-- pv_equiv track=rewrite | github.com/bnotluvinit/intcke | Arrays/first_orders.py | is_first_come_first_served
-- ===== SOURCE A (Python) =====
-- def is_first_come_first_served(take_out_orders, dine_in_orders, served_orders):
--
--     # Base case
--     if len(served_orders) == 0:
--         return True
--
--     # If the first order in served_orders is the same as the
--     # first order in take_out_orders
--     # (making sure first that we have an order in take_out_orders)
--     if len(take_out_orders) and take_out_orders[0] == served_orders[0]:
--         # Take the first order off take_out_orders and served_orders and recurse
--         return is_first_come_first_served(take_out_orders[1:], dine_in_orders, served_orders[1:])
--
--     # If the first order in served_orders is the same as the first
--     # in dine_in_orders
--     elif len(dine_in_orders) and dine_in_orders[0] == served_orders[0]:
--         # Take the first order off dine_in_orders and served_orders and recurse
--         return is_first_come_first_served(take_out_orders, dine_in_orders[1:], served_orders[1:])
--
--     # First order in served_orders doesn't match the first in
--     # take_out_orders or dine_in_orders, so we know it's not first-come, first-served
--     else:
--         return False
-- ===== SOURCE B (Python) =====
-- def is_first_come_first_served(take_out_orders, dine_in_orders, served_orders):
--     i = 0
--     j = 0
--     for order in served_orders:
--         if i < len(take_out_orders) and take_out_orders[i] == order:
--             i += 1
--         elif j < len(dine_in_orders) and dine_in_orders[j] == order:
--             j += 1
--         else:
--             return False
--     return True
-- ===== Notes on version B (the rewrite author's own statement) =====
-- stated objective: faster
-- what changed: Replaced the slicing recursion (each call copies list tails) with a single iterative two-pointer pass over served_orders.
import Mathlib
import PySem

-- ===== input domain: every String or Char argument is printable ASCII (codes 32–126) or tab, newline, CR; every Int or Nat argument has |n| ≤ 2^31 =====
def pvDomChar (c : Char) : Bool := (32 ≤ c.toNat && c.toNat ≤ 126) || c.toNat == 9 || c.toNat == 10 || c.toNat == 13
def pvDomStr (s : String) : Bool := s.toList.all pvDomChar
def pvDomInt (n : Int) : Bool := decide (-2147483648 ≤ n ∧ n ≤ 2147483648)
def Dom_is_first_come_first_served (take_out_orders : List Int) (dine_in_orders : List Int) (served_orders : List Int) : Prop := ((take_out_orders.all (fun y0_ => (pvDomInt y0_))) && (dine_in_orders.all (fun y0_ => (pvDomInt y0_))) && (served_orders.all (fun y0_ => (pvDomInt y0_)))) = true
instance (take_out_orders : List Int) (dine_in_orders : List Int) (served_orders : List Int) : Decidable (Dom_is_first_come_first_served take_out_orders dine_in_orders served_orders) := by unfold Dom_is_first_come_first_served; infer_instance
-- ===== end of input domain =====

-- B replaces A's slicing recursion by a single two-pointer pass; objective: faster (asymptotic).

-- ===== PORT A =====
-- A recurses on the tails of the lists; the len(...)+[0] test is head? = some o.
def is_first_come_first_served (take_out_orders : List Int) (dine_in_orders : List Int) (served_orders : List Int) : Bool :=
  match served_orders with
  | [] => true
  | o :: s' =>
    if take_out_orders.head? = some o then
      is_first_come_first_served take_out_orders.tail dine_in_orders s'
    else if dine_in_orders.head? = some o then
      is_first_come_first_served take_out_orders dine_in_orders.tail s'
    else
      false
termination_by served_orders.length
decreasing_by all_goals simp

-- ===== PORT B =====
-- The loop over served_orders with index counters i, j; 'i < len(t) and t[i] == order' is t[i]? = some o.
def pvFcfsGo (take_out_orders : List Int) (dine_in_orders : List Int) (served_orders : List Int) (i j : Nat) : Bool :=
  match served_orders with
  | [] => true
  | o :: s' =>
    if take_out_orders[i]? = some o then
      pvFcfsGo take_out_orders dine_in_orders s' (i + 1) j
    else if dine_in_orders[j]? = some o then
      pvFcfsGo take_out_orders dine_in_orders s' i (j + 1)
    else
      false

def is_first_come_first_served_alt (take_out_orders : List Int) (dine_in_orders : List Int) (served_orders : List Int) : Bool :=
  pvFcfsGo take_out_orders dine_in_orders served_orders 0 0

-- ===== PRECONDITION & SPEC =====
def Spec_is_first_come_first_served (take_out_orders : List Int) (dine_in_orders : List Int) (served_orders : List Int) (out : Bool) : Prop := out = is_first_come_first_served_alt take_out_orders dine_in_orders served_orders
instance (take_out_orders : List Int) (dine_in_orders : List Int) (served_orders : List Int) (out : Bool) : Decidable (Spec_is_first_come_first_served take_out_orders dine_in_orders served_orders out) := by unfold Spec_is_first_come_first_served; infer_instance

-- ===== CLAIM (what is proved, stated in full; the proofs are below) =====
def Claim_equal_is_first_come_first_served : Prop := ∀ (take_out_orders : List Int) (dine_in_orders : List Int) (served_orders : List Int), Dom_is_first_come_first_served take_out_orders dine_in_orders served_orders → Spec_is_first_come_first_served take_out_orders dine_in_orders served_orders (is_first_come_first_served take_out_orders dine_in_orders served_orders)

-- ===== LEMMAS AND PROOFS =====
-- Invariant: A on the dropped suffixes equals B's worker at counters i, j.
theorem pvFcfs_drop (s t d : List Int) (i j : Nat) :
    is_first_come_first_served (t.drop i) (d.drop j) s = pvFcfsGo t d s i j := by
  induction s generalizing i j with
  | nil => simp [is_first_come_first_served, pvFcfsGo]
  | cons o s' ih =>
    rw [is_first_come_first_served, pvFcfsGo]
    have ht : (t.drop i).head? = t[i]? := by
      rw [List.head?_drop]
    have hd : (d.drop j).head? = d[j]? := by
      rw [List.head?_drop]
    rw [ht, hd]
    split_ifs with h1 h2
    · rw [List.tail_drop, ih]
    · rw [List.tail_drop, ih]
    · rfl

-- ===== VERDICT (by name: the statement is the Claim_ definition above) =====
theorem is_first_come_first_served_spec : Claim_equal_is_first_come_first_served := by
  intro t d s _
  unfold Spec_is_first_come_first_served is_first_come_first_served_alt
  have := pvFcfs_drop s t d 0 0
  simpa using this
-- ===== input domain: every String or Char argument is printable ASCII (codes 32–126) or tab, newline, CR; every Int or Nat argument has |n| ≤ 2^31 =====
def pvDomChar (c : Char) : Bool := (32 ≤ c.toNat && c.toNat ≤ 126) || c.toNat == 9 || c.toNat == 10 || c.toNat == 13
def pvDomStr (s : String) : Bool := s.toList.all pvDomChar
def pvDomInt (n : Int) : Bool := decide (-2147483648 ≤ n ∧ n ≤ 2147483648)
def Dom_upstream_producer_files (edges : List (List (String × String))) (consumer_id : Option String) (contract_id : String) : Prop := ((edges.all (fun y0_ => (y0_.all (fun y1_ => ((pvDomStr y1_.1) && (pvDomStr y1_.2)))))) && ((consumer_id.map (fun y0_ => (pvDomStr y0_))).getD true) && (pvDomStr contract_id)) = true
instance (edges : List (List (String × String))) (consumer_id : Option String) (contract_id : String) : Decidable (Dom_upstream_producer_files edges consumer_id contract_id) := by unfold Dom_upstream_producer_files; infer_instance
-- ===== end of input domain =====

-- B replaces A's two forward scans plus a final dict.fromkeys dedup by one backward scan
-- maintaining two already-deduplicated accumulators (hits/candidates) via cons-and-purge.

-- ===== PORT A =====
def upstream_producer_files (edges : List (List (String × String))) (consumer_id : Option String) (contract_id : String) : List String × Int :=
  match consumer_id with
  | none => ([], 0)
  | some c =>
    if c = "" then ([], 0)
    else
      let cid := PySem.Str.lower contract_id
      let producers := edges.foldl (fun acc e =>
        let d := PySem.Dict.ofList e
        if PySem.Dict.get? d "target" ≠ some c then acc
        else if PySem.Str.upper (PySem.Dict.getD d "relationship" "") ≠ "CONSUMES" then acc
        else
          match PySem.Dict.get? d "source" with
          | none => acc
          | some src =>
            if src = "" then acc
            else
              let sl := PySem.Str.lower src
              if PySem.Str.isIn "week3" cid && (PySem.Str.isIn "week3" sl || PySem.Str.isIn "extraction" sl) then
                acc ++ [src]
              else if PySem.Str.isIn "week5" cid && (PySem.Str.isIn "week5" sl || PySem.Str.isIn "event" sl) then
                acc ++ [src]
              else acc) []
      let producers := if producers = [] then
          edges.foldl (fun acc e =>
            let d := PySem.Dict.ofList e
            if PySem.Dict.get? d "target" == some c && PySem.Str.upper (PySem.Dict.getD d "relationship" "") == "CONSUMES" then
              match PySem.Dict.get? d "source" with
              | none => acc
              | some s => if s = "" then acc else acc ++ [s]
            else acc) []
        else producers
      let producers := PySem.List.dedup producers
      (producers, if producers = [] then 0 else 1)

-- ===== PORT B =====
-- one backward pass (Python's 'for e in reversed(edges)'): state = (hits, cands), each kept
-- deduplicated by cons-and-purge so the front-most occurrence wins
def upstream_producer_files_alt (edges : List (List (String × String))) (consumer_id : Option String) (contract_id : String) : List String × Int :=
  match consumer_id with
  | none => ([], 0)
  | some c =>
    if c = "" then ([], 0)
    else
      let cid := PySem.Str.lower contract_id
      let w3 := PySem.Str.isIn "week3" cid
      let w5 := PySem.Str.isIn "week5" cid
      let st := (edges.reverse).foldl (fun (p : List String × List String) e =>
        let d := PySem.Dict.ofList e
        if PySem.Dict.get? d "target" ≠ some c then p
        else if PySem.Str.upper (PySem.Dict.getD d "relationship" "") ≠ "CONSUMES" then p
        else
          match PySem.Dict.get? d "source" with
          | none => p
          | some s =>
            if s = "" then p
            else
              let cands := s :: p.2.filter (fun x => x != s)
              let sl := PySem.Str.lower s
              if (w3 && (PySem.Str.isIn "week3" sl || PySem.Str.isIn "extraction" sl))
                 || (w5 && (PySem.Str.isIn "week5" sl || PySem.Str.isIn "event" sl)) then
                (s :: p.1.filter (fun x => x != s), cands)
              else (p.1, cands)) ([], [])
      let producers := if st.1 = [] then st.2 else st.1
      (producers, if producers = [] then 0 else 1)
-- pv_equiv track=rewrite | github.com/connorkitchings/project-manager | src/project_manager/services/normalizer.py | _extract_summary_paragraph
-- ===== SOURCE A (Python) =====
-- def _extract_summary_paragraph(text: str | None) -> str | None:
--     """Extract the first paragraph under a markdown summary heading."""
--     if not text:
--         return None
--
--     lines = text.splitlines()
--     in_summary = False
--     collected: list[str] = []
--     for line in lines:
--         stripped = line.strip()
--         if stripped.startswith("## "):
--             if in_summary:
--                 break
--             in_summary = stripped.lower() == "## summary"
--             continue
--         if not in_summary:
--             continue
--         if not stripped:
--             if collected:
--                 break
--             continue
--         if stripped.startswith("#"):
--             break
--         collected.append(stripped)
--
--     if not collected:
--         return None
--     return " ".join(collected)
-- ===== SOURCE B (Python) =====
-- def _extract_summary_paragraph(text: str | None) -> str | None:
--     """Two-phase: locate the '## summary' heading, then collect its first paragraph."""
--     if not text:
--         return None
--     it = iter(text.splitlines())
--     for line in it:
--         if line.strip().lower() == "## summary":
--             break
--     else:
--         return None
--     collected: list[str] = []
--     for line in it:
--         stripped = line.strip()
--         if stripped.startswith("#"):
--             break
--         if not stripped:
--             if collected:
--                 break
--             continue
--         collected.append(stripped)
--     if not collected:
--         return None
--     return " ".join(collected)
-- ===== Notes on version B (the rewrite author's own statement) =====
-- stated objective: alternative
-- what changed: A's single pass with an in_summary boolean state machine is replaced by a two-phase scan: first locate the summary heading line, then a separate stateless collection loop over the remaining lines gathers the first paragraph.
import Mathlib
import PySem

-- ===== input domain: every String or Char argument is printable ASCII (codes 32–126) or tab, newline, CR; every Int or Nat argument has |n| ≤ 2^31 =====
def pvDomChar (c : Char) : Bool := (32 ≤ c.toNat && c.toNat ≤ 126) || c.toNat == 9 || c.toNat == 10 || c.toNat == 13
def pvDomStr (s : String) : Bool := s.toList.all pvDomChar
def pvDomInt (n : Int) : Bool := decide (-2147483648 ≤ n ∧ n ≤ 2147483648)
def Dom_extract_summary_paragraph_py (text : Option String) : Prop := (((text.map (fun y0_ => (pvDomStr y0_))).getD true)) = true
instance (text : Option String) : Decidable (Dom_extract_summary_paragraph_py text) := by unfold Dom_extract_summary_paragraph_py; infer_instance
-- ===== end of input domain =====

-- B replaces A's single-pass in_summary state machine by a two-phase scan (locate the
-- summary heading, then collect the paragraph after it); same cost, different decomposition.

-- ===== PORT A =====
-- A's single for-loop with state (in_summary, collected); returning `coll` = Python's `break`.
def pvALoop : List String → Bool → List String → List String
  | [], _, coll => coll
  | line :: rest, ins, coll =>
    let stripped := PySem.Str.strip line
    if PySem.Str.startswith stripped "## " then
      if ins then coll
      else pvALoop rest (PySem.Str.lower stripped == "## summary") coll
    else if ins = false then pvALoop rest ins coll
    else if stripped == "" then
      if coll == [] then pvALoop rest ins coll else coll
    else if PySem.Str.startswith stripped "#" then coll
    else pvALoop rest ins (coll ++ [stripped])

def extract_summary_paragraph_py (text : Option String) : Option String :=
  match text with
  | none => none
  | some t =>
    if t == "" then none
    else
      let collected := pvALoop (PySem.Str.splitlines t) false []
      if collected == [] then none
      else some (PySem.Str.join " " collected)

-- ===== PORT B =====
-- B phase 1: find the '## summary' heading line; `some rest` = the iterator after the break.
def pvBFindRest : List String → Option (List String)
  | [] => none
  | line :: rest =>
    let stripped := PySem.Str.strip line
    if PySem.Str.startswith stripped "## " && (PySem.Str.lower stripped == "## summary") then
      some rest
    else pvBFindRest rest

-- B phase 2: collect the first paragraph from the remaining lines.
def pvBCollect : List String → List String → List String
  | [], coll => coll
  | line :: rest, coll =>
    let stripped := PySem.Str.strip line
    if PySem.Str.startswith stripped "#" then coll
    else if stripped == "" then
      if coll == [] then pvBCollect rest coll else coll
    else pvBCollect rest (coll ++ [stripped])

def extract_summary_paragraph_py_alt (text : Option String) : Option String :=
  match text with
  | none => none
  | some t =>
    if t == "" then none
    else
      match pvBFindRest (PySem.Str.splitlines t) with
      | none => none
      | some rest =>
        let collected := pvBCollect rest []
        if collected == [] then none
        else some (PySem.Str.join " " collected)

-- ===== PRECONDITION & SPEC =====
def Spec_extract_summary_paragraph_py (text : Option String) (out : Option String) : Prop := out = extract_summary_paragraph_py_alt text
instance (text : Option String) (out : Option String) : Decidable (Spec_extract_summary_paragraph_py text out) := by unfold Spec_extract_summary_paragraph_py; infer_instance

-- ===== CLAIM (what is proved, stated in full; the proofs are below) =====
def Claim_equal_extract_summary_paragraph_py : Prop := ∀ (text : Option String), Dom_extract_summary_paragraph_py text → Spec_extract_summary_paragraph_py text (extract_summary_paragraph_py text)

-- ===== LEMMAS AND PROOFS =====

-- a line starting with "## " starts with "#"
lemma pv_hash_of_hh (cs : List Char) (h : PySem.Chars.startswith cs ['#', '#', ' '] = true) :
    PySem.Chars.startswith cs ['#'] = true := by
  rw [PySem.Chars.startswith_iff] at h ⊢
  exact List.IsPrefix.trans (by decide) h

lemma pv_strip_toList_nil (s : String) (h : PySem.Str.strip s = "") :
    PySem.Chars.strip s.toList = [] := by
  have := congrArg String.toList h
  simpa using this

-- a line starting with "#" is not blank
lemma pv_not_blank_of_hash (s : String)
    (h : PySem.Chars.startswith (PySem.Chars.strip s.toList) ['#'] = true) :
    ¬ (PySem.Str.strip s = "") := by
  intro h2
  rw [pv_strip_toList_nil s h2] at h
  exact absurd h (by decide)

-- once in the summary section, A's remaining loop is B's collection phase
lemma pv_collect_eq : ∀ (ls coll : List String), pvALoop ls true coll = pvBCollect ls coll := by
  intro ls
  induction ls with
  | nil => intro coll; rfl
  | cons l rest ih =>
    intro coll
    simp only [pvALoop, pvBCollect]
    by_cases h3 : PySem.Chars.startswith (PySem.Chars.strip l.toList) ['#'] = true
    · by_cases h1 : PySem.Chars.startswith (PySem.Chars.strip l.toList) ['#', '#', ' '] = true
      · simp [h1, h3]
      · simp [h1, h3, pv_not_blank_of_hash l h3]
    · have h1 : ¬ PySem.Chars.startswith (PySem.Chars.strip l.toList) ['#', '#', ' '] = true :=
        fun hh => h3 (pv_hash_of_hh _ hh)
      by_cases h2 : PySem.Str.strip l = ""
      · have e1 : PySem.Chars.startswith ([] : List Char) ['#', '#', ' '] = false := by decide
        have e2 : PySem.Chars.startswith ([] : List Char) ['#'] = false := by decide
        simp [h2, ih, e1, e2]
      · simp [h1, h2, h3, ih]

-- before the heading is found, A's loop is B's search phase followed by the collection phase
lemma pv_find_eq : ∀ (ls : List String),
    pvALoop ls false [] =
      (match pvBFindRest ls with
       | none => []
       | some rest => pvALoop rest true []) := by
  intro ls
  induction ls with
  | nil => rfl
  | cons l rest ih =>
    simp only [pvALoop, pvBFindRest]
    by_cases h1 : PySem.Chars.startswith (PySem.Chars.strip l.toList) ['#', '#', ' '] = true
    · by_cases hs : PySem.Str.lower (PySem.Str.strip l) = "## summary"
      · simp [h1, hs]
      · have hb : (PySem.Str.lower (PySem.Str.strip l) == "## summary") = false :=
          beq_eq_false_iff_ne.mpr hs
        simp [h1, hb, ih]
    · simp [h1, ih]

lemma pv_main (text : Option String) :
    extract_summary_paragraph_py text = extract_summary_paragraph_py_alt text := by
  cases text with
  | none => rfl
  | some t =>
    by_cases ht : t = ""
    · subst ht; rfl
    · simp only [extract_summary_paragraph_py, extract_summary_paragraph_py_alt]
      rw [pv_find_eq (PySem.Str.splitlines t)]
      cases h : pvBFindRest (PySem.Str.splitlines t) with
      | none => simp [ht]
      | some rest => simp [ht, pv_collect_eq]

-- ===== VERDICT (by name: the statement is the Claim_ definition above) =====
theorem extract_summary_paragraph_py_spec : Claim_equal_extract_summary_paragraph_py := by
  intro text _
  unfold Spec_extract_summary_paragraph_py
  exact pv_main text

■ Exercise instructions: Every line that contains the string "Chars" should be copied from the entries.

■ Answer to this exercise:
lemma pv_hash_of_hh (cs : List Char) (h : PySem.Chars.startswith cs ['#', '#', ' '] = true) :
    PySem.Chars.startswith cs ['#'] = true := by
  rw [PySem.Chars.startswith_iff] at h ⊢
    PySem.Chars.strip s.toList = [] := by
    (h : PySem.Chars.startswith (PySem.Chars.strip s.toList) ['#'] = true) :
    by_cases h3 : PySem.Chars.startswith (PySem.Chars.strip l.toList) ['#'] = true
    · by_cases h1 : PySem.Chars.startswith (PySem.Chars.strip l.toList) ['#', '#', ' '] = true
    · have h1 : ¬ PySem.Chars.startswith (PySem.Chars.strip l.toList) ['#', '#', ' '] = true :=
      · have e1 : PySem.Chars.startswith ([] : List Char) ['#', '#', ' '] = false := by decide
        have e2 : PySem.Chars.startswith ([] : List Char) ['#'] = false := by decide
    by_cases h1 : PySem.Chars.startswith (PySem.Chars.strip l.toList) ['#', '#', ' '] = true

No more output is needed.